Clinton sought to highlight the benefits of the "American model of partnership" in a region where China has in recent years dramatically stepped up its diplomacy and foreign assistance.

She announced more than $32 million in new U.S. programs on issues ranging from sustainable development, climate change and marine protection.

But Clinton also stressed that the United States plays a crucial security role in the region, noting that the U.S. Coast Guard already has formal partnerships with nine Pacific Island nations and was working to build more.

"All of us have an interest in maintaining peace and security in the Pacific," Clinton said, adding the United States was committed to helping fight illegal and unregulated shipping and other crimes that take place at sea such as human trafficking.

She was due to outline more of the U.S. security strategy in the region at an event later on Friday with the head of the U.S. Pacific Command, Admiral Samuel Locklear.

RIVALRY WITH CHINA

Clinton's trip to the South Pacific has spurred some criticism in China, where some commentators accused the United States of seeking to stir up trouble as Beijing's economic and political influence expands.

In recent trips to other regions of the world, most notably Africa, Clinton has sought to contrast the U.S. approach to cooperative economic development with other models such as China's, which focus more on condition-free loans and extractive industries such as mining and timber.

China is also represented at the Pacific forum, with a delegation led by Vice Foreign Minister Cui Tiankai, and Beijing is financing dozens of development projects across the region including constructing parliament buildings, airports, roads and hospitals and giving out grants for Chinese language instruction.

Despite what is increasingly being portrayed as a great power rivalry, Clinton said the United States welcomed the chance to work with China and other Pacific development partners including Japan and the European Union.

"We all have important contributions and stakes in this region's success, to advance your security, your prosperity and your opportunity.
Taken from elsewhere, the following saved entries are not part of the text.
-- pv_equiv track=rewrite | github.com/AzyzHm/CodeForces-Problems- | python/Strong Password.py | solve
-- ===== SOURCE A (Python) =====
-- def add_random(s,pred,succ):
--     alpha = 'abcdefghijklmnopqrstuvwxyz'
--     for i in alpha:
--         if i != pred and i != succ:
--             s += i
--             break
--     return s
--
-- def solve(s):
--     new_string = ''
--     if len(s) == 1:
--         new_string += s
--         new_string = add_random(new_string,s,'')
--     else:
--         for i in range(len(s)-1):
--             if s[i]==s[i+1]:
--                 new_string += s[i]
--                 new_string = add_random(new_string,s[i],s[i+1])
--                 new_string += s[i+1:]
--                 break
--             else:
--                 new_string += s[i]
--         if len(new_string) != len(s)+1:
--             new_string += s[-1]
--             new_string = add_random(new_string,s[-1],'')
--     return new_string
-- ===== SOURCE B (Python) =====
-- def solve(s):
--     for j, (a, b) in enumerate(zip(s, s[1:])):
--         if a == b:
--             sep = 'b' if a == 'a' else 'a'
--             return s[:j + 1] + sep + s[j + 1:]
--     c = s[-1]
--     return s + ('b' if c == 'a' else 'a')
-- ===== Notes on version B (the rewrite author's own statement) =====
-- stated objective: simpler
-- what changed: B drops A's char-by-char accumulator with its length-comparison break flag and the 26-letter search loop, using instead a single zip scan that returns immediately via slicing, with the inserted letter computed in closed form (letter b if the neighbour is letter a, else letter a).
import Mathlib
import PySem

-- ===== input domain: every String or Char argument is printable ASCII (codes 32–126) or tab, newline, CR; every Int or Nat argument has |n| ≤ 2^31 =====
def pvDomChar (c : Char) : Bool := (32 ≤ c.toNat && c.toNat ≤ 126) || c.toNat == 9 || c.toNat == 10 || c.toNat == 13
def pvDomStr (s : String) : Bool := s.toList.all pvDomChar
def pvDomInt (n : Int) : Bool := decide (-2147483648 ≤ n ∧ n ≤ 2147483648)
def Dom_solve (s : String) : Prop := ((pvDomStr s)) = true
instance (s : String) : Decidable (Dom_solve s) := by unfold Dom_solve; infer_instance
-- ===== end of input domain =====

-- B replaces A's accumulator/length-flag loop and alphabet search by a zip scan with slicing
-- and a closed-form choice of the inserted letter; both raise on "" (excluded by Pre_solve).


-- ===== PORT A =====
-- alpha = 'abcdefghijklmnopqrstuvwxyz'
def pvAlpha : List Char :=
  ['a','b','c','d','e','f','g','h','i','j','k','l','m',
   'n','o','p','q','r','s','t','u','v','w','x','y','z']

-- add_random's for-loop: pred/succ are Python strings (possibly empty), kept as List Char
def pvAddGo (s pred succ : List Char) : List Char → List Char
  | [] => s
  | i :: rest => if [i] ≠ pred ∧ [i] ≠ succ then s ++ [i] else pvAddGo s pred succ rest

def pvAddRandom (s pred succ : List Char) : List Char := pvAddGo s pred succ pvAlpha

-- A's for i in range(len(s)-1) with break: structural recursion over the same pairs
def pvLoopA (acc : List Char) : List Char → List Char
  | a :: b :: rest =>
      if a = b then pvAddRandom (acc ++ [a]) [a] [b] ++ (b :: rest)
      else pvLoopA (acc ++ [a]) (b :: rest)
  | _ => acc

def solve (s : String) : String :=
  let cs := s.toList
  if cs.length = 1 then
    (pvAddRandom ([] ++ cs) cs []).asString
  else
    let ns := pvLoopA [] cs
    if ns.length ≠ cs.length + 1 then
      match cs.getLast? with          -- s[-1]; none = IndexError (outside Pre_solve)
      | some c => (pvAddRandom (ns ++ [c]) [c] []).asString
      | none => ""
    else ns.asString

-- ===== PORT B =====
def pvPick (c : Char) : Char := if c = 'a' then 'b' else 'a'

-- B's 'for j,(a,b) in enumerate(zip(s, s[1:])): if a == b: return …'
def pvFindDup : List Char → Nat → Option (Nat × Char)
  | a :: b :: rest, j => if a = b then some (j, a) else pvFindDup (b :: rest) (j + 1)
  | _, _ => none

def solve_alt (s : String) : String :=
  let cs := s.toList
  match pvFindDup cs 0 with
  | some (j, a) => (cs.take (j + 1) ++ [pvPick a] ++ cs.drop (j + 1)).asString
  | none =>
    match cs.getLast? with            -- s[-1]; none = IndexError (outside Pre_solve)
    | some c => (cs ++ [pvPick c]).asString
    | none => ""

-- ===== PRECONDITION & SPEC =====
-- Pre_ excludes only the empty string, on which both Pythons raise IndexError (s[-1]).
def Pre_solve (s : String) : Prop := s ≠ ""
instance (s : String) : Decidable (Pre_solve s) := by unfold Pre_solve; infer_instance
def pvWitness_solve : String := "aab"

def Spec_solve (s : String) (out : String) : Prop := out = solve_alt s
instance (s : String) (out : String) : Decidable (Spec_solve s out) := by unfold Spec_solve; infer_instance

-- ===== CLAIM (what is proved, stated in full; the proofs are below) =====
def Claim_equal_solve : Prop := ∀ (s : String), Dom_solve s → Pre_solve s → Spec_solve s (solve s)

-- ===== LEMMAS AND PROOFS =====

theorem pvAddGo_single (x : List Char) (a : Char) :
    pvAddGo x [a] [a] pvAlpha = x ++ [pvPick a] := by
  by_cases h : a = 'a'
  · subst h; simp [pvAlpha, pvAddGo, pvPick]
  · have h' : ¬ ('a' = a) := fun e => h e.symm
    simp [pvAlpha, pvAddGo, pvPick, h, h']

theorem pvAddGo_empty (x : List Char) (a : Char) :
    pvAddGo x [a] [] pvAlpha = x ++ [pvPick a] := by
  by_cases h : a = 'a'
  · subst h; simp [pvAlpha, pvAddGo, pvPick]
  · have h' : ¬ ('a' = a) := fun e => h e.symm
    simp [pvAlpha, pvAddGo, pvPick, h, h']

theorem pvFindDup_shift (cs : List Char) (j : Nat) :
    pvFindDup cs j = (pvFindDup cs 0).map (fun p => (p.1 + j, p.2)) := by
  induction cs generalizing j with
  | nil => simp [pvFindDup]
  | cons a t ih =>
    cases t with
    | nil => simp [pvFindDup]
    | cons b rest =>
      by_cases h : a = b
      · simp [pvFindDup, h]
      · simp only [pvFindDup, if_neg h]
        rw [ih (j + 1), ih 1]
        cases pvFindDup (b :: rest) 0 with
        | none => simp
        | some p => simp; omega

theorem pvFindDup_lt (cs : List Char) (j : Nat) (a : Char)
    (h : pvFindDup cs 0 = some (j, a)) : j + 1 < cs.length := by
  induction cs generalizing j a with
  | nil => simp [pvFindDup] at h
  | cons x t ih =>
    cases t with
    | nil => simp [pvFindDup] at h
    | cons b rest =>
      by_cases hx : x = b
      · simp [pvFindDup, hx] at h
        simp [List.length_cons]
        omega
      · simp only [pvFindDup, if_neg hx] at h
        rw [pvFindDup_shift (b :: rest) 1] at h
        cases hfd : pvFindDup (b :: rest) 0 with
        | none => rw [hfd] at h; simp at h
        | some p =>
          rw [hfd] at h
          simp at h
          obtain ⟨h1, h2⟩ := h
          have := ih p.1 p.2 hfd
          simp [List.length_cons] at this ⊢
          omega

theorem pvLoopA_eq (cs acc : List Char) :
    pvLoopA acc cs =
      match pvFindDup cs 0 with
      | some (j, a) => acc ++ cs.take (j + 1) ++ [pvPick a] ++ cs.drop (j + 1)
      | none => acc ++ cs.dropLast := by
  induction cs generalizing acc with
  | nil => simp [pvLoopA, pvFindDup]
  | cons a t ih =>
    cases t with
    | nil => simp [pvLoopA, pvFindDup]
    | cons b rest =>
      by_cases h : a = b
      · subst h
        simp [pvLoopA, pvFindDup, pvAddRandom, pvAddGo_single]
      · simp only [pvLoopA, if_neg h, ih, pvFindDup]
        rw [pvFindDup_shift (b :: rest) 1]
        cases pvFindDup (b :: rest) 0 with
        | none => simp [List.dropLast_cons_of_ne_nil]
        | some p => simp [List.take_succ_cons, List.drop_succ_cons]

-- ===== VERDICT (by name: the statement is the Claim_ definition above) =====
theorem solve_spec : Claim_equal_solve := by
  intro s _ hpre
  have hcs : s.toList ≠ [] := fun e => hpre (String.toList_eq_nil_iff.mp e)
  unfold Spec_solve solve solve_alt
  simp only []
  by_cases h1 : s.toList.length = 1
  · -- single-character string
    obtain ⟨c, hc⟩ : ∃ c, s.toList = [c] := by
      cases hl : s.toList with
      | nil => simp [hl] at h1
      | cons x t =>
        cases t with
        | nil => exact ⟨x, rfl⟩
        | cons y u => simp [hl] at h1
    rw [if_pos h1, hc]
    simp [pvFindDup, pvAddRandom, pvAddGo_empty]
  · rw [if_neg h1, pvLoopA_eq]
    cases hfd : pvFindDup s.toList 0 with
    | some p =>
      obtain ⟨j, a⟩ := p
      have hlt := pvFindDup_lt _ _ _ hfd
      have hlen : (s.toList.take (j + 1) ++ [pvPick a] ++ s.toList.drop (j + 1)).length
          = s.toList.length + 1 := by
        simp <;> omega
      simp [hlen]
    | none =>
      have hlen : (([] : List Char) ++ s.toList.dropLast).length ≠ s.toList.length + 1 := by
        simp [List.length_dropLast] <;> omega
      rw [if_pos hlen]
      cases hl : s.toList.getLast? with
      | none => exact absurd (List.getLast?_eq_none_iff.mp hl) hcs
      | some c =>
        simp only [pvAddRandom, pvAddGo_empty, List.nil_append]
        obtain ⟨t, ht⟩ := List.getLast?_eq_some_iff.mp hl
        rw [ht]
        simp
And I think the Pacific is big enough for all of us," she said.

The three-day visit by Clinton and the 60-odd person U.S. delegation to the Cook Islands - which is in free association with New Zealand - was a major event for the nation's main island of Rarotonga.

"We are encouraged by you and your government's commitment to strengthen the United States government's engagement in our region," Cook Islands Prime Minister Henry Puna said in his welcoming remarks.

Clinton will travel on to Indonesia and China next week for talks that are expected to focus on rising tensions in the South China Sea where Beijing is at odds with several of its southern neighbors over territorial claims.

She will finish the trip with stops in Brunei and East Timor before heading to the Russian port city of Vladivostok, where she will represent U.S. President Barack Obama at this year's Asia Pacific Economic Cooperation (APEC) summit of regional leaders.